WAYNE, PA AND ROCKVILLE, MD, September 12, 2023 — Avalo Therapeutics, Inc. (Nasdaq: AVTX), today announced it entered into a purchase agreement (the Purchase Agreement) with AUG Therapeutics, LLC (AUG) to sell its rights, title and interest in, assets relating to AVTX-801 (D-galactose), AVTX-802 (D-mannose) and AVTX-803 (L-fucose) (collectively, the 800 Series).

AUG will pay an upfront payment of $150,000, as well as, for each compound, make a contingent milestone payment of $15,000,000 (for a potential aggregate of $45 million) if the first Food and Drug Administration (FDA) approval is for an indication other than a Rare Pediatric Disease (as defined in the Purchase Agreement), or up to 20% of certain payments, if any, granted to AUG upon any sale of any priority review voucher (PRV) granted to AUG by the FDA, net of any selling costs.
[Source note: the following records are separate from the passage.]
-- pv_equiv track=rewrite | github.com/kevinchou0518/2023-NYCU-AI-FINAL | extrative_method.py | sent_tokenizer
-- ===== SOURCE A (Python) =====
-- def sent_tokenizer(texts):
--     start = 0
--     i = 0
--     sentences = []
--     punt_list = ',.:?!;~，。：？！；～'
--
--     for text in texts:
--         if text in punt_list and token not in punt_list:
--             sentences.append(texts[start : i+1])
--             start = i + 1
--             i += 1
--         else:
--             i += 1
--             token = list(texts[start : i+2]).pop()
--     if start < len(texts):
--         sentences.append(texts[start:])
--     return sentences
-- ===== SOURCE B (Python) =====
-- from itertools import groupby
--
-- def sent_tokenizer(texts):
--     punt_list = ',.:?!;~，。：？！；～'
--     runs = [''.join(g) for _, g in groupby(texts, key=lambda c: c in punt_list)]
--     sentences = []
--     cur = ''
--     for idx, run in enumerate(runs):
--         cur += run
--         if run[0] in punt_list and idx < len(runs) - 1:
--             sentences.append(cur)
--             cur = ''
--     if cur:
--         sentences.append(cur)
--     return sentences
-- ===== Notes on version B (the rewrite author's own statement) =====
-- stated objective: faster
-- what changed: B is a staged runs-based tokenizer: it first groups the text into maximal punctuation/non-punctuation runs with itertools.groupby, then assembles one sentence per run-pair (cutting after every punctuation run that is not last), instead of A's per-character scan whose stale lookahead variable is recomputed each step via an O(n) slice copy (list(texts[start:i+2]).pop()).
import Mathlib
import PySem

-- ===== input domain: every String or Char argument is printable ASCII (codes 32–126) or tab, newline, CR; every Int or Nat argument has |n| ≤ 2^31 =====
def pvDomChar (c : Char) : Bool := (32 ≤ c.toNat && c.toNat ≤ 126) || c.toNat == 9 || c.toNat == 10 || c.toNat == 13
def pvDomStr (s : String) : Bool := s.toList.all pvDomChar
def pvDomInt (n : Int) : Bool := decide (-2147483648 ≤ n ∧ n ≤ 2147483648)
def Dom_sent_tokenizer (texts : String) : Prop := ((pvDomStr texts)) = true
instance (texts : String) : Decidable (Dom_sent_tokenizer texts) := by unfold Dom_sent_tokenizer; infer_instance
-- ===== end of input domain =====

-- B replaces A's per-character scan (with its O(n) lookahead slice each step) by a staged runs
-- decomposition: group the text into maximal punctuation / non-punctuation runs, then assemble
-- a sentence from each run up to the end of a punctuation run that is not the last run.

def pvPunt : List Char := ",.:?!;~，。：？！；～".toList

-- ===== PORT A =====
-- `token not in punt_list`: `token` is `none` before its first assignment (Python raises NameError
-- there; those inputs are excluded by Pre_); Option.any makes the condition False in that case.
-- list(...).pop() is PySem.List.pop? at index -1 (the slice is never empty when A runs normally).
def sentStepA (texts : String) (st : Int × Int × List String × Option Char) (text : Char) :
    Int × Int × List String × Option Char :=
  match st with
  | (start, i, sentences, token) =>
    if text ∈ pvPunt ∧ token.any (fun t => !decide (t ∈ pvPunt)) = true then
      (i + 1, i + 1, sentences ++ [PySem.Str.slice texts (some start) (some (i + 1))], token)
    else
      (start, i + 1, sentences,
        (PySem.List.pop? (PySem.Str.slice texts (some start) (some (i + 1 + 2))).toList (-1)).map Prod.fst)

def sent_tokenizer (texts : String) : List String :=
  let st := texts.toList.foldl (sentStepA texts) (0, 0, [], none)
  if st.1 < PySem.Str.len texts then st.2.2.1 ++ [PySem.Str.slice texts (some st.1) none]
  else st.2.2.1

-- ===== PORT B =====
-- Source B: runs = [''.join(g) for _, g in groupby(texts, key=lambda c: c in punt_list)] — maximal
-- constant-key runs, which is exactly List.splitBy on equality of the key; then one fold over
-- enumerate(runs) accumulating the current sentence.
def pvKey (c : Char) : Bool := decide (c ∈ pvPunt)

def sentStepB (L : Nat) (st : List Char × List String) (ir : Int × List Char) :
    List Char × List String :=
  let cur := st.1 ++ ir.2
  if pvKey (ir.2.headD ' ') = true ∧ ir.1 < (L : Int) - 1 then ([], st.2 ++ [String.ofList cur])
  else (cur, st.2)

def sent_tokenizer_alt (texts : String) : List String :=
  let runs := List.splitBy (fun a b => pvKey a == pvKey b) texts.toList
  let st := (PySem.List.enumerate runs).foldl (sentStepB runs.length) ([], [])
  if st.1 ≠ [] then st.2 ++ [String.ofList st.1] else st.2

-- ===== PRECONDITION & SPEC =====
-- Pre_ excludes exactly the texts whose first character is punctuation: there A reads the
-- still-unassigned local variable `token` and raises NameError (it returns no value).
def Pre_sent_tokenizer (texts : String) : Prop := texts.toList.headD 'a' ∉ pvPunt
instance (texts : String) : Decidable (Pre_sent_tokenizer texts) := by
  unfold Pre_sent_tokenizer; infer_instance

def pvWitness_sent_tokenizer : String := "ab, cd. e"

def Spec_sent_tokenizer (texts : String) (out : List String) : Prop := out = sent_tokenizer_alt texts
instance (texts : String) (out : List String) : Decidable (Spec_sent_tokenizer texts out) := by
  unfold Spec_sent_tokenizer; infer_instance

-- ===== CLAIM =====
def Claim_equal_sent_tokenizer : Prop :=
  ∀ (texts : String), Dom_sent_tokenizer texts → Pre_sent_tokenizer texts →
    Spec_sent_tokenizer texts (sent_tokenizer texts)

-- ===== LEMMAS AND PROOFS =====

-- A-side index-scan skeleton: pvStep is what one character of A's loop does to (start, sentences)
-- once the stale-`token` condition has been characterised (lemma cond_iff below).
def pvStep (texts : String) (st : Int × List String) (j : Int) : Int × List String :=
  match st with
  | (start, sentences) =>
    if PySem.List.pyGetD texts.toList j ' ' ∈ pvPunt ∧
        PySem.List.pyGetD texts.toList (j + 1) ' ' ∉ pvPunt then
      (j + 1, sentences ++ [PySem.Str.slice texts (some start) (some (j + 1))])
    else (start, sentences)

-- A's loop state after its first m split decisions (decision indices 0..m-1).
def pvB (texts : String) (m : Nat) : Int × List String :=
  (List.range m).foldl (fun st (k : Nat) => pvStep texts st (k : Int)) (0, [])

-- A splits right after position k iff k holds punctuation followed by a non-punctuation character.
abbrev pvSplit (cs : List Char) (k : Nat) : Prop :=
  k + 1 < cs.length ∧ cs.getD k ' ' ∈ pvPunt ∧ cs.getD (k + 1) ' ' ∉ pvPunt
Additionally, AUG will assume up to $150,000 of certain liabilities incurred prior to the date of the Purchase Agreement and assume all costs relating to the 800 Series from the date of the Purchase Agreement. The transaction is expected to close in the fourth quarter of 2023, subject to customary closing conditions, including obtaining certain third-party consents.

“We are excited to announce the transfer of our 800 series programs for the treatment of congenital disorders of glycosylation (CDGs) to AUG. In AUG’s hands, these programs could advance to provide reliable treatments for patients in need. This divestiture also reaffirms Avalo’s unwavering commitment to executing our strategic focus on our immunology assets, which we believe hold the greatest value and potential for our shareholders,” stated Dr. Garry A. Neil, MD, Chief Executive Officer, and Chairman of the Board at Avalo Therapeutics. “This transaction will have an immediate positive impact on our cash flow and reduce the utilization of our internal resources for non-core assets, while also maintaining substantial upside potential for Avalo upon program success.”

About Avalo Therapeutics

Avalo Therapeutics is a clinical stage biotechnology company focused on the treatment of immune dysregulation by developing therapies that target the LIGHT-signaling network.

LIGHT (Lymphotoxin-like, exhibits Inducible expression, and competes with HSV Glycoprotein D for Herpesvirus Entry Mediator (HVEM), a receptor expressed by T lymphocytes; also referred to as TNFSF14) is an immunoregulatory cytokine. LIGHT and its signaling receptors, HVEM (TNFRSF14), and lymphotoxin β receptor (TNFRSF3), form an immune regulatory network with two co-receptors of herpesvirus entry mediator, checkpoint inhibitor B and T Lymphocyte Attenuator (BTLA), and CD160 (the LIGHT-signaling network). Accumulating evidence points to the dysregulation of the LIGHT-signaling network as a disease-driving mechanism in autoimmune and inflammatory reactions in barrier organs. Therefore, we believe reducing LIGHT levels can moderate immune dysregulation in many acute and chronic inflammatory disorders.

For more information about Avalo, please visit www.avalotx.com.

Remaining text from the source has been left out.